Large Language Model Sentinel: LLM Agent for Adversarial Purification
Guang Lin, Toshihisa Tanaka, Qibin Zhao
TL;DR
This paper tackles adversarial attacks on large language models by introducing LLAMOS, a defense framework that purifies adversarial text prior to classification using a dedicated LLM-based defense agent guided by in-context learning. The method consists of two components—Agent Instruction and Defense Guidance—forming a pre-processing purifier that operates without retraining the target LLM, and it demonstrates substantial robustness gains on GLUE across LLAMA-2 and GPT-3.5, including notable reductions in attack success rate and improvements in robust accuracy.
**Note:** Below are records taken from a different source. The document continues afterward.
-- pv_equiv track=rewrite | github.com/remowxdx/AoC-2022 | aoc05.py | read_crates
-- ===== SOURCE A (Python) =====
-- def read_crates(line):
--     result = {}
--     stack = 0
--     for col, char in enumerate(line):
--         if col % 4 == 1:
--             if char != " ":
--                 result[stack] = char
--             stack += 1
--     return result
-- ===== SOURCE B (Python) =====
-- def read_crates(line):
--     return {i: c for i, c in enumerate(line[1::4]) if c != " "}
-- ===== Notes on version B (the rewrite author's own statement) =====
-- stated objective: simpler
-- what changed: Replaces the full scan over every column with its modulo test and hand-maintained stack counter by a one-line dict comprehension over the stride slice line[1::4], with enumerate supplying the stack index.
import Mathlib
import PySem

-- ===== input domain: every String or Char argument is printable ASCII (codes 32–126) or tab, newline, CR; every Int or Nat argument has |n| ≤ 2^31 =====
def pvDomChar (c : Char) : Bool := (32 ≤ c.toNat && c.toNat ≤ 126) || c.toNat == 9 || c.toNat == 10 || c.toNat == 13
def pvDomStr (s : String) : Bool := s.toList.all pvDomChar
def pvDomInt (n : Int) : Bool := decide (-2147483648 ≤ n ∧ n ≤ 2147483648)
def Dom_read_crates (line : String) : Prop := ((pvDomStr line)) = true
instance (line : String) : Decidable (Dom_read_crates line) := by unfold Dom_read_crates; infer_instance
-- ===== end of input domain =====

-- B replaces A's full column scan (modulo test + hand-maintained stack counter) by a dict
-- comprehension over the stride slice line[1::4]; same return value, simpler decomposition.


-- ===== PORT A =====
-- loop body of A: 'if col % 4 == 1: (if char != " ": result[stack] = char); stack += 1'
def pvStepA (st : PySem.Dict Int String × Int) (p : Int × Char) : PySem.Dict Int String × Int :=
  if PySem.Int.mod p.1 4 == 1 then
    ((if p.2 ≠ ' ' then st.1.insert st.2 (String.mk [p.2]) else st.1), st.2 + 1)
  else st

def read_crates (line : String) : List (Int × String) :=
  ((PySem.List.enumerate line.toList 0).foldl pvStepA (PySem.Dict.empty, 0)).1.items

-- ===== PORT B =====
-- body of B's dict comprehension: '{i: c for i, c in … if c != " "}'
def pvStepB (d : PySem.Dict Int String) (p : Int × Char) : PySem.Dict Int String :=
  if p.2 ≠ ' ' then d.insert p.1 (String.mk [p.2]) else d

def read_crates_alt (line : String) : List (Int × String) :=
  ((PySem.List.enumerate ((PySem.List.slice? line.toList (some 1) none 4).getD []) 0).foldl
      pvStepB PySem.Dict.empty).items

-- ===== PRECONDITION & SPEC =====
def Spec_read_crates (line : String) (out : List (Int × String)) : Prop := out = read_crates_alt line
instance (line : String) (out : List (Int × String)) : Decidable (Spec_read_crates line out) := by unfold Spec_read_crates; infer_instance

-- ===== CLAIM (what is proved, stated in full; the proofs are below) =====
def Claim_equal_read_crates : Prop := ∀ (line : String), Dom_read_crates line → Spec_read_crates line (read_crates line)

-- ===== LEMMAS AND PROOFS =====

-- the elements of l at indices 1, 5, 9, … (what Python's l[1::4] yields)
def pvStride4 {α : Type} : List α → List α
  | [] => []
  | [_] => []
  | _ :: b :: t => b :: pvStride4 (t.drop 2)
  termination_by l => l.length
  decreasing_by simp; omega

lemma pvStepA_skip (st : PySem.Dict Int String × Int) (i : Int) (ch : Char)
    (h : i % 4 ≠ 1) : pvStepA st (i, ch) = st := by
  simp [pvStepA, h]

lemma pvStepA_hit (st : PySem.Dict Int String × Int) (i : Int) (ch : Char)
    (h : i % 4 = 1) :
    pvStepA st (i, ch) = ((if ch ≠ ' ' then st.1.insert st.2 (String.mk [ch]) else st.1), st.2 + 1) := by
  simp [pvStepA, h]

-- crate pairs read off a stride list starting at stack index k
def pvCrates : List Char → Int → List (Int × String)
  | [], _ => []
  | c :: t, k => (if c ≠ ' ' then [(k, String.mk [c])] else []) ++ pvCrates t (k + 1)

lemma pvSlice_filterMap {α : Type} (l : List α) :
    PySem.List.slice? l (some 1) none 4 =
      some (List.filterMap (fun k : Nat => l[(1 + 4 * (k : Int)).toNat]?)
        (List.range (((l.length : Int) + 2) / 4).toNat)) := by
  simp only [PySem.List.slice?, PySem.List.sliceIndices]
  norm_num
  rcases Nat.lt_or_ge l.length 2 with h | h
  · have h01 : l.length = 0 ∨ l.length = 1 := by omega
    rcases h01 with h0 | h1
    · simp [h0]
    · simp [h1]
  · have hmin : min 1 ((l.length : Int)) = 1 := by omega
    simp [hmin]
    rw [if_pos (by omega : 1 < l.length)]
    have he : ((l.length : Int) - 1 + 4 - 1) = ((l.length : Int) + 2) := by ring
    rw [he]

lemma pvFilterMap_stride {α : Type} (N : Nat) : ∀ (l : List α), l.length ≤ N →
    List.filterMap (fun k : Nat => l[(1 + 4 * (k : Int)).toNat]?)
        (List.range (((l.length : Int) + 2) / 4).toNat) = pvStride4 l := by
  induction N with
  | zero =>
    intro l hl
    have : l = [] := List.eq_nil_of_length_eq_zero (by omega)
    subst this
    simp [pvStride4]
  | succ N ih =>
    intro l hl
    rcases l with _ | ⟨a, _ | ⟨b, t⟩⟩
    · simp [pvStride4]
    · simp [pvStride4]
    · have hq : ((((a :: b :: t).length : Int) + 2) / 4).toNat
          = ((t.length : Int) / 4).toNat + 1 := by
        simp only [List.length_cons]
        omega
      rw [hq, List.range_succ_eq_map]
      simp only [List.filterMap_cons, List.filterMap_map]
      have h0 : ((a :: b :: t)[(1 + 4 * ((0 : Nat) : Int)).toNat]? : Option α) = some b := by
        norm_num
      rw [h0]
      have hdl : (t.drop 2).length = t.length - 2 := by simp
      have hcnt : (((t.drop 2).length : Int) + 2) / 4 = (t.length : Int) / 4 := by
        rw [hdl]; omega
      have hih := ih (t.drop 2) (by omega)
      rw [hcnt] at hih
      have hcong : List.filterMap
            ((fun k : Nat => (a :: b :: t)[(1 + 4 * (k : Int)).toNat]?) ∘ Nat.succ)
            (List.range ((t.length : Int) / 4).toNat)
          = List.filterMap (fun k : Nat => (t.drop 2)[(1 + 4 * (k : Int)).toNat]?)
            (List.range ((t.length : Int) / 4).toNat) := by
        apply List.filterMap_congr
        intro k _
        simp only [Function.comp]
        have e1 : (1 + 4 * ((Nat.succ k : Nat) : Int)).toNat = (3 + 4 * k) + 1 + 1 := by
          push_cast; omega
        have e2 : (1 + 4 * (k : Int)).toNat = 1 + 4 * k := by omega
        rw [e1, e2, List.getElem?_cons_succ, List.getElem?_cons_succ, List.getElem?_drop]
        congr 1
        omega
      rw [hcong, hih]
      simp [pvStride4]

lemma pvSlice_eq {α : Type} (l : List α) :
    PySem.List.slice? l (some 1) none 4 = some (pvStride4 l) := by
  rw [pvSlice_filterMap, pvFilterMap_stride l.length l le_rfl]

lemma pvLoopB (zs : List Char) : ∀ (k : Int) (d : PySem.Dict Int String),
    (∀ p ∈ d.items, p.1 < k) →
    ((PySem.List.enumerate zs k).foldl pvStepB d).items = d.items ++ pvCrates zs k := by
  induction zs with
  | nil => intro k d _; simp [PySem.List.enumerate_nil, pvCrates]
  | cons c t ih =>
    intro k d hd
    rw [PySem.List.enumerate_cons]
    simp only [List.foldl_cons]
    by_cases hc : c = ' '
    · have hs : pvStepB d (k, c) = d := by simp [pvStepB, hc]
      rw [hs, ih (k + 1) d (fun p hp => lt_trans (hd p hp) (by omega))]
      simp [pvCrates, hc]
    · have hnc : d.contains k = false := by
        cases hcon : d.contains k with
        | false => rfl
        | true =>
          exfalso
          have hk : k ∈ d.keys := (PySem.Dict.contains_iff_mem_keys d k).mp hcon
          simp only [PySem.Dict.keys, List.mem_map] at hk
          obtain ⟨p, hp, he⟩ := hk
          have := hd p hp
          omega
      have hs : pvStepB d (k, c) = d.insert k (String.mk [c]) := by simp [pvStepB, hc]
      have hit : (d.insert k (String.mk [c])).items = d.items ++ [(k, String.mk [c])] :=
        PySem.Dict.items_insert_of_not_contains d _ hnc
      rw [hs, ih (k + 1) _ (by
        intro p hp
        rw [hit] at hp
        rcases List.mem_append.mp hp with h1 | h1
        · have := hd p h1; omega
        · simp at h1; subst h1; simp)]
      rw [hit]
      simp [pvCrates, hc, List.append_assoc]

lemma pvLoopA (N : Nat) : ∀ (l : List Char), l.length ≤ N →
    ∀ (n : Nat) (d : PySem.Dict Int String) (k : Int),
    (∀ p ∈ d.items, p.1 < k) →
    ((PySem.List.enumerate l (4 * (n : Int))).foldl pvStepA (d, k)).1.items =
      d.items ++ pvCrates (pvStride4 l) k := by
  induction N with
  | zero =>
    intro l hl n d k _
    have : l = [] := List.eq_nil_of_length_eq_zero (by omega)
    subst this
    simp [PySem.List.enumerate_nil, pvStride4, pvCrates]
  | succ N ih =>
    intro l hl n d k hd
    rcases l with _ | ⟨a, _ | ⟨b, t⟩⟩
    · simp [PySem.List.enumerate_nil, pvStride4, pvCrates]
    · rw [PySem.List.enumerate_cons]
      simp only [List.foldl_cons]
      rw [pvStepA_skip (d, k) (4 * (n : Int)) a (by omega)]
      simp [PySem.List.enumerate_nil, pvStride4, pvCrates]
    · rw [PySem.List.enumerate_cons, PySem.List.enumerate_cons]
      simp only [List.foldl_cons]
      rw [pvStepA_skip (d, k) (4 * (n : Int)) a (by omega)]
      rw [pvStepA_hit (d, k) (4 * (n : Int) + 1) b (by omega)]
      dsimp only
      have hnc : d.contains k = false := by
        cases hcon : d.contains k with
        | false => rfl
        | true =>
          exfalso
          have hk : k ∈ d.keys := (PySem.Dict.contains_iff_mem_keys d k).mp hcon
          simp only [PySem.Dict.keys, List.mem_map] at hk
          obtain ⟨p, hp, he⟩ := hk
          have := hd p hp
          omega
      set d' : PySem.Dict Int String := if b ≠ ' ' then d.insert k (String.mk [b]) else d with hd'
      have hdi : d'.items = d.items ++ (if b ≠ ' ' then [(k, String.mk [b])] else []) := by
        rw [hd']
        by_cases hb : b = ' '
        · simp [hb]
        · simp only [hb, ne_eq, not_false_iff, if_true]
          exact PySem.Dict.items_insert_of_not_contains d _ hnc
      have hd2 : ∀ p ∈ d'.items, p.1 < k + 1 := by
        intro p hp
        rw [hdi] at hp
        rcases List.mem_append.mp hp with h1 | h1
        · have := hd p h1; omega
        · by_cases hb : b = ' '
          · simp [hb] at h1
          · simp [hb] at h1; subst h1; simp
      rcases t with _ | ⟨c, _ | ⟨e, t2⟩⟩
      · simp only [PySem.List.enumerate_nil, List.foldl_nil]
        rw [hdi]
        by_cases hb : b = ' ' <;> simp [pvStride4, pvCrates, hb]
      · rw [PySem.List.enumerate_cons]
        simp only [List.foldl_cons]
        rw [pvStepA_skip _ (4 * (n : Int) + 1 + 1) c (by omega)]
        simp only [PySem.List.enumerate_nil, List.foldl_nil]
        rw [hdi]
        by_cases hb : b = ' ' <;> simp [pvStride4, pvCrates, hb]
      · rw [PySem.List.enumerate_cons, PySem.List.enumerate_cons]
        simp only [List.foldl_cons]
        rw [pvStepA_skip _ (4 * (n : Int) + 1 + 1) c (by omega)]
        rw [pvStepA_skip _ (4 * (n : Int) + 1 + 1 + 1) e (by omega)]
        have harith : (4 * (n : Int)) + 1 + 1 + 1 + 1 = 4 * (((n + 1 : Nat)) : Int) := by
          push_cast; ring
        rw [harith]
        have hih := ih t2 (by simp at hl; omega) (n + 1) d' (k + 1) hd2
        rw [hih, hdi]
        have hstr : pvStride4 (a :: b :: c :: e :: t2) = b :: pvStride4 t2 := by
          simp [pvStride4]
        rw [hstr]
        by_cases hb : b = ' ' <;> simp [pvCrates, hb, List.append_assoc]

theorem read_crates_spec : Claim_equal_read_crates := by
  intro line _
  unfold Spec_read_crates read_crates read_crates_alt
  rw [pvSlice_eq]
  have hA := pvLoopA line.toList.length line.toList le_rfl 0 PySem.Dict.empty 0 (by simp [PySem.Dict.empty])
  have hB := pvLoopB (pvStride4 line.toList) 0 PySem.Dict.empty (by simp [PySem.Dict.empty])
  simp only [Nat.cast_zero, mul_zero] at hA
  simp only [Option.getD_some]
  rw [hA, hB]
The work also explores an online adversarial system with defense and attack agents to study dynamics and generalization, highlighting both the strengths of LLAMOS and the challenges inherent in adversarial purification, such as semantic shifts and potential purification loops. Overall, LLAMOS offers a cost-effective, plug-and-play approach to enhance LLM robustness against unseen textual attacks, with promising directions for leveraging in-context learning and multi-agent interactions in defense strategies.
Abstract
Over the past two years, the use of large language models (LLMs) has advanced rapidly. While these LLMs offer considerable convenience, they also raise security concerns, as LLMs are vulnerable to adversarial attacks by some well-designed textual perturbations. In this paper, we introduce a novel defense technique named Large LAnguage MOdel Sentinel (LLAMOS), which is designed to enhance the adversarial robustness of LLMs by purifying the adversarial textual examples before feeding them into the target LLM. Our method comprises two main components: a) Agent instruction, which can simulate a new agent for adversarial defense, altering minimal characters to maintain the original meaning of the sentence while defending against attacks; b) Defense guidance, which provides strategies for modifying clean or adversarial examples to ensure effective defense and accurate outputs from the target LLMs. Remarkably, the defense agent demonstrates robust defensive capabilities even without learning from adversarial examples. Additionally, we conduct an intriguing adversarial experiment where we develop two agents, one for defense and one for attack, and engage them in mutual confrontation. During the adversarial interactions, neither agent completely beat the other. Extensive experiments on both open-source and closed-source LLMs demonstrate that our method effectively defends against adversarial attacks, thereby enhancing adversarial robustness.